Establish procedures for updating risk profiles of your customers based on significant triggers, such as material changes to the customer details, new knowledge from PEPs and sanctions screening and/or behavioural changes to the way a customer interacts with your product.
How can bronID help?
Matching the policies and procedures outlined in your AML program with the customer due diligence actions taken can be automated by utilising the bronID AML portal tools such as KYC/KYB checks and Customer Risk Assessments. Having both of these compliance tools in the one platform will display a more complete picture of your compliance obligations to any regulator. Providing evidence of your risk mitigation is particularly relevant to the yearly compliance report issued by AUSTRAC.
The team at bronID sees an opportunity to solve the problem many financial institutions and services have in maintaining an updated risk profile of their customers.
By building an end to end solution for compliance bronID can establish methods for maintaining risk mitigation strategies based on a dynamic risk assessment of both a designated service and its customers. Whenever you make a change to your business, this will trigger a reassessment of how your customer fit into this risk matrix, similarly, if your customer makes a material change you can be notified that their risk score needs to be updated. Dynamically updating these scores builds a far more compliant approach to your AML/CTF Act obligations and will instil confidence when executing the required and prescribed mitigation strategies.
It’s important to have an adaptable ML/TF risk profile mechanism for your customer too.

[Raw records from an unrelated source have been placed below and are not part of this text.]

-- pv_equiv track=rewrite | github.com/elliotjames-paschal/bellwether-platform | packages/pipelines/semantic_match/verify.py | _check_disjoint_mismatch
-- ===== SOURCE A (Python) =====
-- from typing import Any, Dict, List, Optional, Literal, Set, Tuple
--
-- DISJOINT_GROUPS: List[Set[str]] = [
--     {"trump", "biden", "desantis", "haley", "kennedy"},
--     {"republican", "democrat", "libertarian", "green"},
--     {"lakers", "celtics", "warriors", "suns", "knicks", "heat", "bulls", "bucks", "nuggets", "clippers"},
--     {"chiefs", "49ers", "ravens", "lions", "eagles", "cowboys"},
--     {"michigan", "georgia", "florida", "ohio", "pennsylvania", "wisconsin", "arizona", "nevada", "north_carolina", "national"},
--     {"market_cap", "tvl", "volume", "price"},
-- ]
--
-- def _check_disjoint_mismatch(ent_a: Set[str], ent_b: Set[str]) -> bool:
--     """Return True if any disjoint group has elements from both sides that are DIFFERENT."""
--     for i, group in enumerate(DISJOINT_GROUPS):
--         if i == 4:  # Skip regions; handled separately
--             continue
--         in_a = ent_a.intersection(group)
--         in_b = ent_b.intersection(group)
--         if in_a and in_b and in_a != in_b:
--             return True
--     return False
-- ===== SOURCE B (Python) =====
-- from typing import Any, Dict, List, Optional, Literal, Set, Tuple
--
-- DISJOINT_GROUPS: List[Set[str]] = [
--     {"trump", "biden", "desantis", "haley", "kennedy"},
--     {"republican", "democrat", "libertarian", "green"},
--     {"lakers", "celtics", "warriors", "suns", "knicks", "heat", "bulls", "bucks", "nuggets", "clippers"},
--     {"chiefs", "49ers", "ravens", "lions", "eagles", "cowboys"},
--     {"michigan", "georgia", "florida", "ohio", "pennsylvania", "wisconsin", "arizona", "nevada", "north_carolina", "national"},
--     {"market_cap", "tvl", "volume", "price"},
-- ]
--
-- # Inverted index: entity -> index of its disjoint group (group 4, regions, is skipped).
-- _GROUP_INDEX: Dict[str, int] = {}
-- for _i, _group in enumerate(DISJOINT_GROUPS):
--     if _i != 4:
--         for _e in _group:
--             _GROUP_INDEX[_e] = _i
--
-- def _check_disjoint_mismatch(ent_a: Set[str], ent_b: Set[str]) -> bool:
--     """Return True if any disjoint group has elements from both sides that are DIFFERENT."""
--     a_by = [set() for _ in range(6)]
--     b_by = [set() for _ in range(6)]
--     for e in ent_a:
--         i = _GROUP_INDEX.get(e)
--         if i is not None:
--             a_by[i].add(e)
--     for e in ent_b:
--         i = _GROUP_INDEX.get(e)
--         if i is not None:
--             b_by[i].add(e)
--     for i in (0, 1, 2, 3, 5):
--         if a_by[i] and b_by[i] and a_by[i] != b_by[i]:
--             return True
--     return False
-- ===== Notes on version B (the rewrite author's own statement) =====
-- stated objective: alternative
-- what changed: Replaces the per-group scan (set intersection of each side with each of the five checked groups) by an inverted element-to-group-index table built once from DISJOINT_GROUPS (skipping group 4), a single classification pass over each input set into per-group buckets, and a final comparison of the buckets.
import Mathlib
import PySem

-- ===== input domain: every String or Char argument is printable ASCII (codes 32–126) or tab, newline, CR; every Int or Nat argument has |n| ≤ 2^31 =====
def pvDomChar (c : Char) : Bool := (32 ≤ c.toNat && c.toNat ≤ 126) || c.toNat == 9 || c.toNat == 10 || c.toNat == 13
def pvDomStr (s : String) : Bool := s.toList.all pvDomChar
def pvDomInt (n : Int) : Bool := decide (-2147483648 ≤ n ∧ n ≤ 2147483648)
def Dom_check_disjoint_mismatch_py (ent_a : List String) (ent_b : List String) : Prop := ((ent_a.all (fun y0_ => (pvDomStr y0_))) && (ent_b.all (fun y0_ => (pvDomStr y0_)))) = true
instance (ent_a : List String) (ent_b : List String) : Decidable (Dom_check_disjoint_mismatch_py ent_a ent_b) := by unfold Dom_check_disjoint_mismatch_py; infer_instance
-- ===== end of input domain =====

-- B replaces A's six per-group intersection scans by a one-pass classification of each
-- entity through an inverted element→group-index table (objective: alternative decomposition).

-- ===== PORT A =====
-- DISJOINT_GROUPS (set literals of distinct strings; order of the literal as written)
def pvG0 : List String := ["trump","biden","desantis","haley","kennedy"]
def pvG1 : List String := ["republican","democrat","libertarian","green"]
def pvG2 : List String := ["lakers","celtics","warriors","suns","knicks","heat","bulls","bucks","nuggets","clippers"]
def pvG3 : List String := ["chiefs","49ers","ravens","lions","eagles","cowboys"]
def pvG4 : List String := ["michigan","georgia","florida","ohio","pennsylvania","wisconsin","arizona","nevada","north_carolina","national"]
def pvG5 : List String := ["market_cap","tvl","volume","price"]
def pvGroups : List (List String) := [pvG0, pvG1, pvG2, pvG3, pvG4, pvG5]

-- the 'for i, group in enumerate(DISJOINT_GROUPS)' loop with its early 'return True'
def pvCheckA : List (Int × List String) → List String → List String → Bool
  | [], _, _ => false
  | (i, g) :: rest, ea, eb =>
    if i == 4 then pvCheckA rest ea eb
    else
      let in_a := PySem.Set.inter ea g
      let in_b := PySem.Set.inter eb g
      if in_a ≠ [] ∧ in_b ≠ [] ∧ PySem.Set.equal in_a in_b = false then true
      else pvCheckA rest ea eb

def check_disjoint_mismatch_py (ent_a : List String) (ent_b : List String) : Bool :=
  pvCheckA (PySem.List.enumerate pvGroups) ent_a ent_b

-- ===== PORT B =====
-- module-level inverted index _GROUP_INDEX: entity -> group index, group 4 skipped
def pvGroupIndex : PySem.Dict String Int :=
  (PySem.List.enumerate pvGroups).foldl
    (fun d p => if p.1 == 4 then d else p.2.foldl (fun d e => d.insert e p.1) d)
    PySem.Dict.empty

-- one classification pass: a_by / b_by, six buckets, bucket i collects the side's
-- entities whose table index is i
def pvClassify (ents : List String) : List (PySem.Set String) :=
  ents.foldl
    (fun bs e =>
      match pvGroupIndex.get? e with
      | some i => bs.set i.toNat (PySem.Set.add (bs.getD i.toNat []) e)
      | none => bs)
    (List.replicate 6 [])

def check_disjoint_mismatch_py_alt (ent_a : List String) (ent_b : List String) : Bool :=
  let a_by := pvClassify ent_a
  let b_by := pvClassify ent_b
  ([0, 1, 2, 3, 5] : List Nat).any (fun i =>
    decide ((a_by.getD i []) ≠ [] ∧ (b_by.getD i []) ≠ [] ∧
            PySem.Set.equal (a_by.getD i []) (b_by.getD i []) = false))

-- ===== PRECONDITION & SPEC =====
def Spec_check_disjoint_mismatch_py (ent_a : List String) (ent_b : List String) (out : Bool) : Prop := out = check_disjoint_mismatch_py_alt ent_a ent_b
instance (ent_a : List String) (ent_b : List String) (out : Bool) : Decidable (Spec_check_disjoint_mismatch_py ent_a ent_b out) := by unfold Spec_check_disjoint_mismatch_py; infer_instance

-- ===== CLAIM (what is proved, stated in full; the proofs are below) =====
def Claim_equal_check_disjoint_mismatch_py : Prop := ∀ (ent_a : List String) (ent_b : List String), Dom_check_disjoint_mismatch_py ent_a ent_b → Spec_check_disjoint_mismatch_py ent_a ent_b (check_disjoint_mismatch_py ent_a ent_b)

-- ===== LEMMAS AND PROOFS =====

-- the inverted index, written out
set_option maxHeartbeats 2000000 in
theorem pvGroupIndex_lit : pvGroupIndex = PySem.Dict.mk [("trump", 0),("biden", 0),("desantis", 0),("haley", 0),("kennedy", 0),("republican", 1),("democrat", 1),("libertarian", 1),("green", 1),("lakers", 2),("celtics", 2),("warriors", 2),("suns", 2),("knicks", 2),("heat", 2),("bulls", 2),("bucks", 2),("nuggets", 2),("clippers", 2),("chiefs", 3),("49ers", 3),("ravens", 3),("lions", 3),("eagles", 3),("cowboys", 3),("market_cap", 5),("tvl", 5),("volume", 5),("price", 5)] := by decide

set_option maxHeartbeats 2000000 in
theorem pvGroupIndex_nodup : pvGroupIndex.keys.Nodup := by rw [pvGroupIndex_lit]; decide

-- a table hit always lands in one of the five handled buckets
theorem pvIdx_values (e : String) (j : Int) (h : pvGroupIndex.get? e = some j) :
    j = 0 ∨ j = 1 ∨ j = 2 ∨ j = 3 ∨ j = 5 := by
  rw [PySem.Dict.get?_eq_some_iff_mem_items _ _ _ pvGroupIndex_nodup, pvGroupIndex_lit] at h
  simp at h
  rcases h with h|h|h|h|h <;> omega

-- table lookup ↔ membership in the corresponding group
theorem pvIdx0 (e : String) : pvGroupIndex.get? e = some 0 ↔ e ∈ pvG0 := by
  rw [PySem.Dict.get?_eq_some_iff_mem_items _ _ _ pvGroupIndex_nodup, pvGroupIndex_lit]
  simp [pvG0]
theorem pvIdx1 (e : String) : pvGroupIndex.get? e = some 1 ↔ e ∈ pvG1 := by
  rw [PySem.Dict.get?_eq_some_iff_mem_items _ _ _ pvGroupIndex_nodup, pvGroupIndex_lit]
  simp [pvG1]
theorem pvIdx2 (e : String) : pvGroupIndex.get? e = some 2 ↔ e ∈ pvG2 := by
  rw [PySem.Dict.get?_eq_some_iff_mem_items _ _ _ pvGroupIndex_nodup, pvGroupIndex_lit]
  simp [pvG2]
theorem pvIdx3 (e : String) : pvGroupIndex.get? e = some 3 ↔ e ∈ pvG3 := by
  rw [PySem.Dict.get?_eq_some_iff_mem_items _ _ _ pvGroupIndex_nodup, pvGroupIndex_lit]
  simp [pvG3]
theorem pvIdx5 (e : String) : pvGroupIndex.get? e = some 5 ↔ e ∈ pvG5 := by
  rw [PySem.Dict.get?_eq_some_iff_mem_items _ _ _ pvGroupIndex_nodup, pvGroupIndex_lit]
  simp [pvG5]

-- membership in bucket i after the fold
theorem pvClassify_fold_mem (ents : List String) (bs : List (PySem.Set String))
    (hlen : bs.length = 6) (i : Nat) (hi : i < 6) (x : String) :
    x ∈ ((ents.foldl
      (fun bs e =>
        match pvGroupIndex.get? e with
        | some i => bs.set i.toNat (PySem.Set.add (bs.getD i.toNat []) e)
        | none => bs) bs).getD i []) ↔
    x ∈ bs.getD i [] ∨ (x ∈ ents ∧ pvGroupIndex.get? x = some (i : Int)) := by
  induction ents generalizing bs with
  | nil => simp
  | cons e rest ih =>
    simp only [List.foldl_cons]
    cases hj : pvGroupIndex.get? e with
    | none =>
      rw [ih bs hlen]
      constructor
      · rintro (h | ⟨hm, hg⟩)
        · exact Or.inl h
        · exact Or.inr ⟨List.mem_cons_of_mem _ hm, hg⟩
      · rintro (h | ⟨hm, hg⟩)
        · exact Or.inl h
        · rcases List.mem_cons.mp hm with rfl | hm'
          · rw [hg] at hj; exact absurd hj (by simp)
          · exact Or.inr ⟨hm', hg⟩
    | some j =>
      have hjv := pvIdx_values e j hj
      have hj0 : 0 ≤ j := by rcases hjv with rfl|rfl|rfl|rfl|rfl <;> norm_num
      have hjlt : j.toNat < 6 := by rcases hjv with rfl|rfl|rfl|rfl|rfl <;> norm_num
      rw [ih _ (by rw [List.length_set]; exact hlen)]
      have hset : (bs.set j.toNat (PySem.Set.add (bs.getD j.toNat []) e)).getD i [] =
          if j.toNat = i then PySem.Set.add (bs.getD j.toNat []) e else bs.getD i [] := by
        rcases eq_or_ne j.toNat i with heq | hne
        · rw [if_pos heq, ← heq]
          have : j.toNat < bs.length := by omega
          simp [List.getD_eq_getElem?_getD, this]
        · rw [if_neg hne]
          simp [List.getD_eq_getElem?_getD, hne]
      rw [hset]
      rcases eq_or_ne j.toNat i with heq | hne
      · rw [if_pos heq, heq]
        have hij : (i : Int) = j := by omega
        rw [PySem.Set.mem_add]
        constructor
        · rintro ((h | rfl) | ⟨hm, hg⟩)
          · exact Or.inl h
          · exact Or.inr ⟨List.mem_cons_self, by rw [hij]; exact hj⟩
          · exact Or.inr ⟨List.mem_cons_of_mem _ hm, hg⟩
        · rintro (h | ⟨hm, hg⟩)
          · exact Or.inl (Or.inl h)
          · rcases List.mem_cons.mp hm with rfl | hm'
            · exact Or.inl (Or.inr rfl)
            · exact Or.inr ⟨hm', hg⟩
      · rw [if_neg hne]
        constructor
        · rintro (h | ⟨hm, hg⟩)
          · exact Or.inl h
          · exact Or.inr ⟨List.mem_cons_of_mem _ hm, hg⟩
        · rintro (h | ⟨hm, hg⟩)
          · exact Or.inl h
          · rcases List.mem_cons.mp hm with rfl | hm'
            · rw [hg] at hj
              simp only [Option.some.injEq] at hj
              omega
            · exact Or.inr ⟨hm', hg⟩

-- bucket i of the classification has exactly the members of ents ∩ group i
theorem pvClassify_mem (ents : List String) (i : Nat) (hi : i < 6) (x : String) :
    x ∈ (pvClassify ents).getD i [] ↔ (x ∈ ents ∧ pvGroupIndex.get? x = some (i : Int)) := by
  unfold pvClassify
  rw [pvClassify_fold_mem ents (List.replicate 6 []) (by simp) i hi]
  simp only [List.getD_eq_getElem?_getD]
  interval_cases i <;> simp

theorem pvBucket_vs_inter (ents : List String) (i : Nat) (hi : i < 6) (g : List String)
    (hg : ∀ e : String, pvGroupIndex.get? e = some (i : Int) ↔ e ∈ g) (x : String) :
    x ∈ (pvClassify ents).getD i [] ↔ x ∈ PySem.Set.inter ents g := by
  rw [pvClassify_mem ents i hi, PySem.Set.mem_inter, hg]

-- the per-group Boolean condition only depends on the members of the two sets
theorem pvCond_congr (s s' t t' : List String)
    (hs : ∀ x, x ∈ s ↔ x ∈ s') (ht : ∀ x, x ∈ t ↔ x ∈ t') :
    decide (s ≠ [] ∧ t ≠ [] ∧ PySem.Set.equal s t = false)
      = decide (s' ≠ [] ∧ t' ≠ [] ∧ PySem.Set.equal s' t' = false) := by
  apply decide_eq_decide.mpr
  have h1 : s ≠ [] ↔ s' ≠ [] := by
    simp only [← List.isEmpty_eq_false_iff, List.isEmpty_eq_false_iff_exists_mem]
    exact ⟨fun ⟨x, hx⟩ => ⟨x, (hs x).mp hx⟩, fun ⟨x, hx⟩ => ⟨x, (hs x).mpr hx⟩⟩
  have h2 : t ≠ [] ↔ t' ≠ [] := by
    simp only [← List.isEmpty_eq_false_iff, List.isEmpty_eq_false_iff_exists_mem]
    exact ⟨fun ⟨x, hx⟩ => ⟨x, (ht x).mp hx⟩, fun ⟨x, hx⟩ => ⟨x, (ht x).mpr hx⟩⟩
  have h3 : PySem.Set.equal s t = false ↔ PySem.Set.equal s' t' = false := by
    rw [← Bool.not_eq_true, ← Bool.not_eq_true, not_iff_not,
        PySem.Set.equal_iff, PySem.Set.equal_iff]
    constructor
    · intro h x; rw [← hs x, ← ht x]; exact h x
    · intro h x; rw [hs x, ht x]; exact h x
  rw [h1, h2, h3]

theorem pvIfOr (p : Prop) [Decidable p] (b : Bool) : (if p then true else b) = (decide p || b) := by
  by_cases h : p <;> simp [h]

-- the matched condition, group by group
theorem pvAtom (ea eb : List String) (i : Nat) (hi : i < 6) (g : List String)
    (hg : ∀ e : String, pvGroupIndex.get? e = some (i : Int) ↔ e ∈ g) :
    decide ((pvClassify ea).getD i [] ≠ [] ∧ (pvClassify eb).getD i [] ≠ [] ∧
            PySem.Set.equal ((pvClassify ea).getD i []) ((pvClassify eb).getD i []) = false)
      = decide (PySem.Set.inter ea g ≠ [] ∧ PySem.Set.inter eb g ≠ [] ∧
            PySem.Set.equal (PySem.Set.inter ea g) (PySem.Set.inter eb g) = false) :=
  pvCond_congr _ _ _ _ (pvBucket_vs_inter ea i hi g hg) (pvBucket_vs_inter eb i hi g hg)

-- ===== VERDICT (by name: the statement is the Claim_ definition above) =====
theorem check_disjoint_mismatch_py_spec : Claim_equal_check_disjoint_mismatch_py := by
  intro ea eb _
  unfold Spec_check_disjoint_mismatch_py
  have hA : check_disjoint_mismatch_py ea eb =
      (decide (PySem.Set.inter ea pvG0 ≠ [] ∧ PySem.Set.inter eb pvG0 ≠ [] ∧ PySem.Set.equal (PySem.Set.inter ea pvG0) (PySem.Set.inter eb pvG0) = false) ||
       (decide (PySem.Set.inter ea pvG1 ≠ [] ∧ PySem.Set.inter eb pvG1 ≠ [] ∧ PySem.Set.equal (PySem.Set.inter ea pvG1) (PySem.Set.inter eb pvG1) = false) ||
       (decide (PySem.Set.inter ea pvG2 ≠ [] ∧ PySem.Set.inter eb pvG2 ≠ [] ∧ PySem.Set.equal (PySem.Set.inter ea pvG2) (PySem.Set.inter eb pvG2) = false) ||
       (decide (PySem.Set.inter ea pvG3 ≠ [] ∧ PySem.Set.inter eb pvG3 ≠ [] ∧ PySem.Set.equal (PySem.Set.inter ea pvG3) (PySem.Set.inter eb pvG3) = false) ||
       (decide (PySem.Set.inter ea pvG5 ≠ [] ∧ PySem.Set.inter eb pvG5 ≠ [] ∧ PySem.Set.equal (PySem.Set.inter ea pvG5) (PySem.Set.inter eb pvG5) = false)))))) := by
    simp only [check_disjoint_mismatch_py, pvGroups, PySem.List.enumerate_cons,
      PySem.List.enumerate_nil, pvCheckA]
    norm_num [pvIfOr]
  rw [hA]
  simp only [check_disjoint_mismatch_py_alt, List.any_cons, List.any_nil,
    pvAtom ea eb 0 (by norm_num) pvG0 pvIdx0,
    pvAtom ea eb 1 (by norm_num) pvG1 pvIdx1,
    pvAtom ea eb 2 (by norm_num) pvG2 pvIdx2,
    pvAtom ea eb 3 (by norm_num) pvG3 pvIdx3,
    pvAtom ea eb 5 (by norm_num) pvG5 pvIdx5,
    Bool.or_false]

Monitoring these changes can be a real challenge let alone a frustrating experience for your customer every time you need to re-collect their information to re-verify them. The bronID app allows an individual and company to create persistent identity wallets for their verified identity attributes, once they have ownership of and can manage their identity attributes independently, sharing updates in real time can be automated.
Refer a user to bronID as a feature to improve your customer risk assessment’s accuracy.
bronID is interoperable with multiple financial services, therefore allowing for a customers risk score to be evaluated and carried between financial institutions. With this capability, it becomes possible to establish a more holistic risk assessment of a customer, one which pulls upon the assessments of multiple financial services and cooperatively contributes to the overall risk rating of a customer.